──────── The records ────────

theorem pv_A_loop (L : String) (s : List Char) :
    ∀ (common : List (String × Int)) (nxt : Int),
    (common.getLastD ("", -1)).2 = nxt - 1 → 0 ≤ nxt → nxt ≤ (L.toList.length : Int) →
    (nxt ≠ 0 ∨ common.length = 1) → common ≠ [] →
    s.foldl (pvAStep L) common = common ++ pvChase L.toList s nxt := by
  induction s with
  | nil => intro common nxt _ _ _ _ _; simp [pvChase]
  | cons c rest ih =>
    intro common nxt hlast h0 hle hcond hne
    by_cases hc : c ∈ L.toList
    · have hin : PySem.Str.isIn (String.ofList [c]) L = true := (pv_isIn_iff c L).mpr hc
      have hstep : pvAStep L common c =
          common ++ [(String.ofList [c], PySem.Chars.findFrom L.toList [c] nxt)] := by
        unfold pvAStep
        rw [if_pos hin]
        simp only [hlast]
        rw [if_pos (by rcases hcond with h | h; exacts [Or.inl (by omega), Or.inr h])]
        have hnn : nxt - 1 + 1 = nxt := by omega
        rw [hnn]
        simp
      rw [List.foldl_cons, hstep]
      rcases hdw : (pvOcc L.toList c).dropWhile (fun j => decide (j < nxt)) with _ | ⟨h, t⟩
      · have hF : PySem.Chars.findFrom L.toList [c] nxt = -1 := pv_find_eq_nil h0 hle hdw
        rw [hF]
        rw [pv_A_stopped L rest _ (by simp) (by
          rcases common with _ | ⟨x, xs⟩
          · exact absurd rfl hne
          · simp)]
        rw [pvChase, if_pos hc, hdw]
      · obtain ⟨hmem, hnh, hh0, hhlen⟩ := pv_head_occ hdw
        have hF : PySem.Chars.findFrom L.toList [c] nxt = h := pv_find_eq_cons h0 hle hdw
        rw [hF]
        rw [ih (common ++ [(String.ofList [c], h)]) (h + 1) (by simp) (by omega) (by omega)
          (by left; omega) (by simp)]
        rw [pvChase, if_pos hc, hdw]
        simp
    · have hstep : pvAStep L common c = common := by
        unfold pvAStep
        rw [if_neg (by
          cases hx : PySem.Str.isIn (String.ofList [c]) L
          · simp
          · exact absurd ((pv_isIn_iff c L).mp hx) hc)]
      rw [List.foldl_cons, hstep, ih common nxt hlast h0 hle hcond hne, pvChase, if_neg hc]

────────

■ **Task brief**
Among the entries above, find the line with "hhlen⟩ := pv_head_occ hdw" and the line with "rw [if_neg (by"; give again exactly these two lines and all lines between them.

■ **Response**
      · obtain ⟨hmem, hnh, hh0, hhlen⟩ := pv_head_occ hdw
        have hF : PySem.Chars.findFrom L.toList [c] nxt = h := pv_find_eq_cons h0 hle hdw
        rw [hF]
        rw [ih (common ++ [(String.ofList [c], h)]) (h + 1) (by simp) (by omega) (by omega)
          (by left; omega) (by simp)]
        rw [pvChase, if_pos hc, hdw]
        simp
    · have hstep : pvAStep L common c = common := by
        unfold pvAStep
        rw [if_neg (by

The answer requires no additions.